Figure 4. Run of SOM algorithm with 5-dimensional input and 100 records.
I chose hue, saturation and value as the visual variables to represent three of the five data variables (number of bar codes, number of check-outs, and book/not book). Hue and brightness vary in distinct steps: three hues represent the three classes of items with 2, 3, or 4 barcodes, while the two brightness values represent either “book” or “not book”. Saturation, in contrast, varies along a gradient, corresponding to the range in check-out frequency for the items.
Each box in the row along the bottom of the map (above the legend) represents a single record (library item). They are grouped so that items with 4 bar codes (purple) appear on the left, then items with 3 bar codes (green), then items with 2 bar codes (red) are on the right. Within these groupings the values of the other two variables are mixed.
The white dots in the SOM mark the cells that best match each input data record.

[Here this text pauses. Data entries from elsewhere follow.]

-- pv_equiv track=rewrite | github.com/JH-TT/Coding_Practice | BaekJoon/Dynamic/1727.py | check
-- ===== SOURCE A (Python) =====
-- def check(a, b): # a가 적은 인원, b가 많은 인원
--     # p[i][j] i가 j번째까지 본 조합중에 최솟값을 저장.
--     p = [[0 for _ in range(len(b)+1)] for _ in range(len(a)+1)]
--     for i in range(1, len(a)+1):
--         for j in range(i, len(b)+1):
--             if i == j: # 남, 여가 같은 수이면 이전값 + 현재 커플값 해준다.
--                 p[i][j] = p[i-1][j-1] + abs(a[i-1] - b[j-1])
--             else: # 그렇지 않다면 솔로가 되거나 커플이 되거나 둘 중 하나.
--                 p[i][j] = min(p[i][j-1], p[i-1][j-1] + abs(a[i-1]-b[j-1]))
--     return p[len(a)][len(b)]
-- ===== SOURCE B (Python) =====
-- def check(a, b):
--     # Top-down memoized recursion instead of A's bottom-up table fill.
--     # f(i, j) = min cost of matching the first i of a into the first j of b.
--     memo = {}
--
--     def f(i, j):
--         if i == 0 or i > j:
--             return 0
--         key = (i, j)
--         if key in memo:
--             return memo[key]
--         c = abs(a[i - 1] - b[j - 1])
--         if i == j:
--             r = f(i - 1, j - 1) + c
--         else:
--             r = min(f(i, j - 1), f(i - 1, j - 1) + c)
--         memo[key] = r
--         return r
--
--     return f(len(a), len(b))
-- ===== Notes on version B (the rewrite author's own statement) =====
-- stated objective: faster
-- what changed: Replaces A's bottom-up fill of the full (len(a)+1) x (len(b)+1) table by a top-down memoized recursion f(i,j) that only computes the ~len(a)*(len(b)-len(a)+1) states reachable from (len(a),len(b)); A's zero-initialized unfilled cells become the explicit base case i > j.
import Mathlib
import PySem

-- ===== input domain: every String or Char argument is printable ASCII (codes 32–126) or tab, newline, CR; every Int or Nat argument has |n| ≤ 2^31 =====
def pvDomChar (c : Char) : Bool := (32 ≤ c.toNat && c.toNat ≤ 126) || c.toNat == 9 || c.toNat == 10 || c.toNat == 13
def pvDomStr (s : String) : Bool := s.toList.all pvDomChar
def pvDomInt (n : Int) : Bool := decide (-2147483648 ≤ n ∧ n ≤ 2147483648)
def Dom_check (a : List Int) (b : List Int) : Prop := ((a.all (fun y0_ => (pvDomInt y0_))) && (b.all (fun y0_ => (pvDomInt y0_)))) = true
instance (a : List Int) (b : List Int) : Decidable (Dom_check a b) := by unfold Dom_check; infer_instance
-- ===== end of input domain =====

-- B: top-down memoized recursion over only the DP states reachable from (len(a),len(b)), instead of A's full bottom-up 2-D table fill
-- (memoized in Source B; the memo table only caches, the recursion computes the same values).

-- ===== PORT A =====
-- p[i][j] read: indices are always in range in A, so getD is exact here
def tget (p : List (List Int)) (i j : Nat) : Int := (p.getD i []).getD j 0
-- p[i][j] = v: indices are always in range in A, so List.set is exact here
def tset (p : List (List Int)) (i j : Nat) (v : Int) : List (List Int) :=
  p.set i ((p.getD i []).set j v)

-- body of A's inner loop (loop indices satisfy 1 <= i <= j, so .toNat and a[i-1], b[j-1] are exact)
def innerStep (a b : List Int) (i : Int) (p : List (List Int)) (j : Int) : List (List Int) :=
  let ii := i.toNat
  let jj := j.toNat
  if i == j then
    tset p ii jj (tget p (ii - 1) (jj - 1) + |a.getD (ii - 1) 0 - b.getD (jj - 1) 0|)
  else
    tset p ii jj (min (tget p ii (jj - 1))
      (tget p (ii - 1) (jj - 1) + |a.getD (ii - 1) 0 - b.getD (jj - 1) 0|))

-- body of A's outer loop: for j in range(i, len(b)+1): ...
def outerStep (a b : List Int) (p : List (List Int)) (i : Int) : List (List Int) :=
  (PySem.List.pyRange i ((b.length : Int) + 1) 1).foldl (innerStep a b i) p

def check (a : List Int) (b : List Int) : Int :=
  -- p = [[0]*(len(b)+1) for _ in range(len(a)+1)]
  let p0 : List (List Int) := List.replicate (a.length + 1) (List.replicate (b.length + 1) (0 : Int))
  tget ((PySem.List.pyRange 1 ((a.length : Int) + 1) 1).foldl (outerStep a b) p0) a.length b.length

-- ===== PORT B =====
-- f(i, j): min cost of matching the first i of a into the first j of b (Source B's recursion;
-- the memo dict of Source B is a pure cache and is elided).
def fmatch (a : List Int) (b : List Int) : Nat → Nat → Int
  | 0, _ => 0
  | _ + 1, 0 => 0
  | i + 1, j + 1 =>
    if j + 1 < i + 1 then 0
    else
      let c := |a.getD i 0 - b.getD j 0|
      if i + 1 = j + 1 then fmatch a b i j + c
      else min (fmatch a b (i + 1) j) (fmatch a b i j + c)

def check_alt (a : List Int) (b : List Int) : Int := fmatch a b a.length b.length

-- ===== PRECONDITION & SPEC =====
def Spec_check (a : List Int) (b : List Int) (out : Int) : Prop := out = check_alt a b
instance (a : List Int) (b : List Int) (out : Int) : Decidable (Spec_check a b out) := by unfold Spec_check; infer_instance

-- ===== CLAIM (what is proved, stated in full; the proofs are below) =====
def Claim_equal_check : Prop := ∀ (a : List Int) (b : List Int), Dom_check a b → Spec_check a b (check a b)

-- ===== LEMMAS AND PROOFS =====

theorem fmatch_zero_of_lt (a b : List Int) (i j : Nat) (h : j < i) :
    fmatch a b i j = 0 := by
  match i, j with
  | 0, _ => omega
  | _ + 1, 0 => rfl
  | i + 1, j + 1 => simp only [fmatch]; rw [if_pos (by omega)]

theorem row_getD_set_ne (l : List Int) (n : Nat) (v : Int) (j : Nat) (h : j ≠ n) :
    ((l.set n v).getD j 0) = l.getD j 0 := by
  rw [List.getD_eq_getElem?_getD, List.getD_eq_getElem?_getD,
    List.getElem?_set_ne (by omega)]

theorem row_getD_replicate (m j : Nat) : ((List.replicate m (0 : Int)).getD j 0) = 0 := by
  rw [List.getD_eq_getElem?_getD]
  rcases Nat.lt_or_ge j m with h | h
  · simp [h]
  · rw [List.getElem?_eq_none (by simpa using h)]; rfl

theorem rows_replicate (n i : Nat) (r : List Int) (h : i < n) :
    (List.replicate n r).getD i [] = r := by
  rw [List.getD_eq_getElem?_getD, List.getElem?_replicate]
  simp [h]

theorem tset_length (p : List (List Int)) (i j : Nat) (v : Int) :
    (tset p i j v).length = p.length := by simp [tset]

theorem tset_getD_ne (p : List (List Int)) (i j : Nat) (v : Int) (i' : Nat) (h : i' ≠ i) :
    (tset p i j v).getD i' [] = p.getD i' [] := by
  rw [tset, List.getD_eq_getElem?_getD, List.getElem?_set_ne (by omega)]
  exact List.getD_eq_getElem?_getD.symm

theorem tset_getD_self (p : List (List Int)) (i j : Nat) (v : Int) (hi : i < p.length) :
    (tset p i j v).getD i [] = (p.getD i []).set j v := by
  simp [tset, List.getD_eq_getElem?_getD, List.getElem?_set_self hi]

-- one inner-loop pass: processes columns i, i+1, …, i+k-1 of row i
theorem inner_loop (a b : List Int) (i : Nat) (hi1 : 1 ≤ i) (hia : i ≤ a.length)
    (k : Nat) (hk : i + k ≤ b.length + 1) (p : List (List Int))
    (hlen : p.length = a.length + 1)
    (hrow : (p.getD i []).length = b.length + 1)
    (hprev : ∀ j, j ≤ b.length → tget p (i - 1) j = fmatch a b (i - 1) j) :
    ∀ q, q = (PySem.List.pyRange (i : Int) ((i : Int) + (k : Int)) 1).foldl
        (innerStep a b (i : Int)) p →
    (∀ i', i' ≠ i → q.getD i' [] = p.getD i' []) ∧
      q.length = p.length ∧ (q.getD i []).length = (p.getD i []).length ∧
      (∀ j, i ≤ j → j < i + k → tget q i j = fmatch a b i j) ∧
      (∀ j, j < i → tget q i j = tget p i j) := by
  induction k generalizing p with
  | zero =>
    intro q hq
    rw [show ((i : Int) + ((0 : Nat) : Int)) = (i : Int) by simp,
      PySem.List.pyRange_one_eq_nil (le_refl _), List.foldl_nil] at hq
    subst hq
    exact ⟨fun _ _ => rfl, rfl, rfl, fun j h1 h2 => by omega, fun _ _ => rfl⟩
  | succ k ih =>
    intro q hq
    have hsplit : PySem.List.pyRange (i : Int) ((i : Int) + ((k + 1 : Nat) : Int)) 1
        = PySem.List.pyRange (i : Int) ((i : Int) + (k : Int)) 1 ++ [(i : Int) + (k : Int)] := by
      rw [show ((i : Int) + ((k + 1 : Nat) : Int)) = ((i : Int) + (k : Int)) + 1 by push_cast; ring,
        PySem.List.pyRange_one_succ_right (by omega)]
    rw [hsplit, List.foldl_append, List.foldl_cons, List.foldl_nil] at hq
    obtain ⟨ih1, ih2, ih3, ih4, ih5⟩ := ih (by omega) p hlen hrow hprev _ rfl
    set q0 := (PySem.List.pyRange (i : Int) ((i : Int) + (k : Int)) 1).foldl
      (innerStep a b (i : Int)) p with hq0
    have hq0len : q0.length = a.length + 1 := by rw [ih2, hlen]
    have hq0row : (q0.getD i []).length = b.length + 1 := by rw [ih3, hrow]
    have hilt : i < q0.length := by omega
    have htnat : ((i : Int) + (k : Nat)).toNat = i + k := by
      rw [show ((i : Int) + (k : Nat)) = ((i + k : Nat) : Int) by push_cast; ring,
        Int.toNat_natCast]
    have hprev' : ∀ j, j ≤ b.length → tget q0 (i - 1) j = fmatch a b (i - 1) j := by
      intro j hj
      have := ih1 (i - 1) (by omega)
      simp only [tget, this]
      exact hprev j hj
    obtain ⟨m, rfl⟩ : ∃ m, i = m + 1 := ⟨i - 1, by omega⟩
    have hsucc : m + 1 - 1 = m := by omega
    rcases Nat.eq_zero_or_pos k with hk0 | hkpos
    · -- k = 0: first column, the i == j branch
      subst hk0
      rw [innerStep] at hq
      simp only [Nat.cast_zero, add_zero, Int.toNat_natCast, beq_self_eq_true, if_true] at hq
      subst hq
      refine ⟨?_, ?_, ?_, ?_, ?_⟩
      · intro i' hne; rw [tset_getD_ne _ _ _ _ _ hne]; exact ih1 i' hne
      · rw [tset_length]; omega
      · rw [tset_getD_self _ _ _ _ hilt, List.length_set]; exact ih3
      · intro j h1 h2
        have hj : j = m + 1 := by omega
        subst hj
        rw [tget, tset_getD_self _ _ _ _ hilt, hsucc]
        have hlt : m + 1 < (q0.getD (m + 1) []).length := by omega
        rw [List.getD_eq_getElem?_getD, List.getElem?_set_self hlt]
        simp only [Option.getD_some]
        have hm : m ≤ b.length := by omega
        rw [show tget q0 m m = fmatch a b m m from by
          have := hprev' m hm; rwa [hsucc] at this]
        simp [fmatch]
      · intro j hj
        rw [tget, tset_getD_self _ _ _ _ hilt, row_getD_set_ne _ _ _ _ (by omega)]
        exact ih5 j hj
    · -- k ≥ 1: the else branch
      have hcond : (((m + 1 : Nat) : Int) == ((m + 1 : Nat) : Int) + ((k : Nat) : Int)) = false := by
        rw [beq_eq_false_iff_ne]
        intro hc
        omega
      rw [innerStep] at hq
      simp only [htnat, hcond, Bool.false_eq_true, if_false, Int.toNat_natCast] at hq
      subst hq
      have hjlt : m + 1 + k < (q0.getD (m + 1) []).length := by omega
      refine ⟨?_, ?_, ?_, ?_, ?_⟩
      · intro i' hne; rw [tset_getD_ne _ _ _ _ _ hne]; exact ih1 i' hne
      · rw [tset_length]; omega
      · rw [tset_getD_self _ _ _ _ hilt, List.length_set]; exact ih3
      · intro j h1 h2
        rcases Nat.lt_or_ge j (m + 1 + k) with hjlt' | hjge
        · rw [tget, tset_getD_self _ _ _ _ hilt, row_getD_set_ne _ _ _ _ (by omega)]
          exact ih4 j h1 hjlt'
        · have hj : j = m + 1 + k := by omega
          subst hj
          rw [tget, tset_getD_self _ _ _ _ hilt]
          rw [List.getD_eq_getElem?_getD, List.getElem?_set_self hjlt]
          simp only [Option.getD_some, hsucc]
          rw [show m + 1 + k - 1 = m + k by omega]
          have e1 : tget q0 (m + 1) (m + k) = fmatch a b (m + 1) (m + k) :=
            ih4 (m + k) (by omega) (by omega)
          have e2 : tget q0 m (m + k) = fmatch a b m (m + k) := by
            have := hprev' (m + k) (by omega)
            rwa [hsucc] at this
          rw [e1, e2]
          rw [show fmatch a b (m + 1) (m + 1 + k) = min (fmatch a b (m + 1) (m + k))
              (fmatch a b m (m + k) + |a.getD m 0 - b.getD (m + k) 0|) from by
            rw [show m + 1 + k = (m + k) + 1 by omega]
            simp only [fmatch]
            rw [if_neg (by omega), if_neg (by omega)]]
      · intro j hj
        rw [tget, tset_getD_self _ _ _ _ hilt, row_getD_set_ne _ _ _ _ (by omega)]
        exact ih5 j hj

-- the outer loop: after processing rows 1..n, rows i' ≤ n hold fmatch and the rest are still zero
theorem outer_loop (a b : List Int) (n : Nat) (hn : n ≤ a.length) :
    ∀ q, q = (PySem.List.pyRange 1 ((n : Int) + 1) 1).foldl (outerStep a b)
        (List.replicate (a.length + 1) (List.replicate (b.length + 1) (0 : Int))) →
    q.length = a.length + 1 ∧
      (∀ i', n < i' → i' ≤ a.length → q.getD i' [] = List.replicate (b.length + 1) (0 : Int)) ∧
      (∀ i' j, i' ≤ n → j ≤ b.length → tget q i' j = fmatch a b i' j) := by
  induction n with
  | zero =>
    intro q hq
    rw [show ((0 : Nat) : Int) + 1 = 1 by simp, PySem.List.pyRange_one_eq_nil (le_refl _),
      List.foldl_nil] at hq
    subst hq
    refine ⟨by simp, ?_, ?_⟩
    · intro i' h1 h2; exact rows_replicate _ _ _ (by omega)
    · intro i' j h1 h2
      have : i' = 0 := by omega
      subst this
      rw [tget, rows_replicate _ _ _ (by omega), row_getD_replicate]
      simp [fmatch]
  | succ n ihn =>
    intro q hq
    have hsplit : PySem.List.pyRange 1 (((n + 1 : Nat) : Int) + 1) 1
        = PySem.List.pyRange 1 ((n : Int) + 1) 1 ++ [((n + 1 : Nat) : Int)] := by
      rw [show (((n + 1 : Nat) : Int) + 1) = ((n : Int) + 1) + 1 by push_cast; ring,
        PySem.List.pyRange_one_succ_right (by omega)]
      push_cast
      ring_nf
    rw [hsplit, List.foldl_append, List.foldl_cons, List.foldl_nil] at hq
    obtain ⟨o1, o2, o3⟩ := ihn (by omega) _ rfl
    set q0 := (PySem.List.pyRange 1 ((n : Int) + 1) 1).foldl (outerStep a b)
      (List.replicate (a.length + 1) (List.replicate (b.length + 1) (0 : Int))) with hq0
    have hrow : (q0.getD (n + 1) []).length = b.length + 1 := by
      rw [o2 (n + 1) (by omega) (by omega), List.length_replicate]
    have hprev : ∀ j, j ≤ b.length → tget q0 (n + 1 - 1) j = fmatch a b (n + 1 - 1) j := by
      intro j hj
      rw [show n + 1 - 1 = n by omega]
      exact o3 n j (le_refl _) hj
    rw [outerStep] at hq
    rcases Nat.lt_or_ge n (b.length + 1) with hsmall | hbig
    · -- row n + 1 reaches the inner loop with k = b.length + 1 - (n + 1) iterations
      rw [show ((b.length : Int) + 1)
          = ((n + 1 : Nat) : Int) + ((b.length + 1 - (n + 1) : Nat) : Int) by push_cast; omega] at hq
      obtain ⟨i1, i2, i3, i4, i5⟩ := inner_loop a b (n + 1) (by omega) (by omega)
        (b.length + 1 - (n + 1)) (by omega) q0 o1 hrow hprev q hq
      refine ⟨by rw [i2, o1], ?_, ?_⟩
      · intro i' h1 h2
        rw [i1 i' (by omega)]
        exact o2 i' (by omega) h2
      · intro i' j h1 hj
        rcases Nat.lt_or_ge i' (n + 1) with hi' | hi'
        · rw [tget, i1 i' (by omega)]
          exact o3 i' j (by omega) hj
        · have : i' = n + 1 := by omega
          subst this
          rcases Nat.lt_or_ge j (n + 1) with hlt | hge
          · rw [i5 j hlt, tget, o2 (n + 1) (by omega) (by omega), row_getD_replicate,
              fmatch_zero_of_lt a b _ _ hlt]
          · exact i4 j hge (by omega)
    · -- n + 1 > b.length + 1: the inner range is empty and row n + 1 stays zero
      rw [PySem.List.pyRange_one_eq_nil (by push_cast; omega), List.foldl_nil] at hq
      subst hq
      refine ⟨o1, ?_, ?_⟩
      · intro i' h1 h2; exact o2 i' (by omega) h2
      · intro i' j h1 hj
        rcases Nat.lt_or_ge i' (n + 1) with hi' | hi'
        · exact o3 i' j (by omega) hj
        · have : i' = n + 1 := by omega
          subst this
          rw [tget, o2 (n + 1) (by omega) (by omega), row_getD_replicate,
            fmatch_zero_of_lt a b _ _ (by omega)]

-- ===== VERDICT (by name: the statement is the Claim_ definition above) =====
theorem check_spec : Claim_equal_check := by
  intro a b _
  unfold Spec_check check check_alt
  obtain ⟨_, _, h3⟩ := outer_loop a b a.length (le_refl _) _ rfl
  exact h3 a.length b.length (le_refl _) (le_refl _)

Figures 1 and 2 were created with 3-dimensional input data, 60 records. Figures 3 and 4 were created with 5-dimensional input data, 60 (Fig. 3) or 100 (Fig. 4) records.
Scaling the saturation and brightness to illustrate differences in the data was a challenge. I find the two difficult to distinguish at a glance, especially when brightness is low. The mapping of data values to saturation and brightness values could be improved beyond what I’ve done here.
These maps are not very intuitive or useful in their current form. I can’t draw any conclusions about the SPL data, since my visualization represents such a tiny sample of arbitrarily selected data. The project does demonstrate, however, an interesting technique (SOM) with many possible configurations that each lead to different visualization outcomes. A larger SOM that considered many more variables and many more data records might be more enlightening.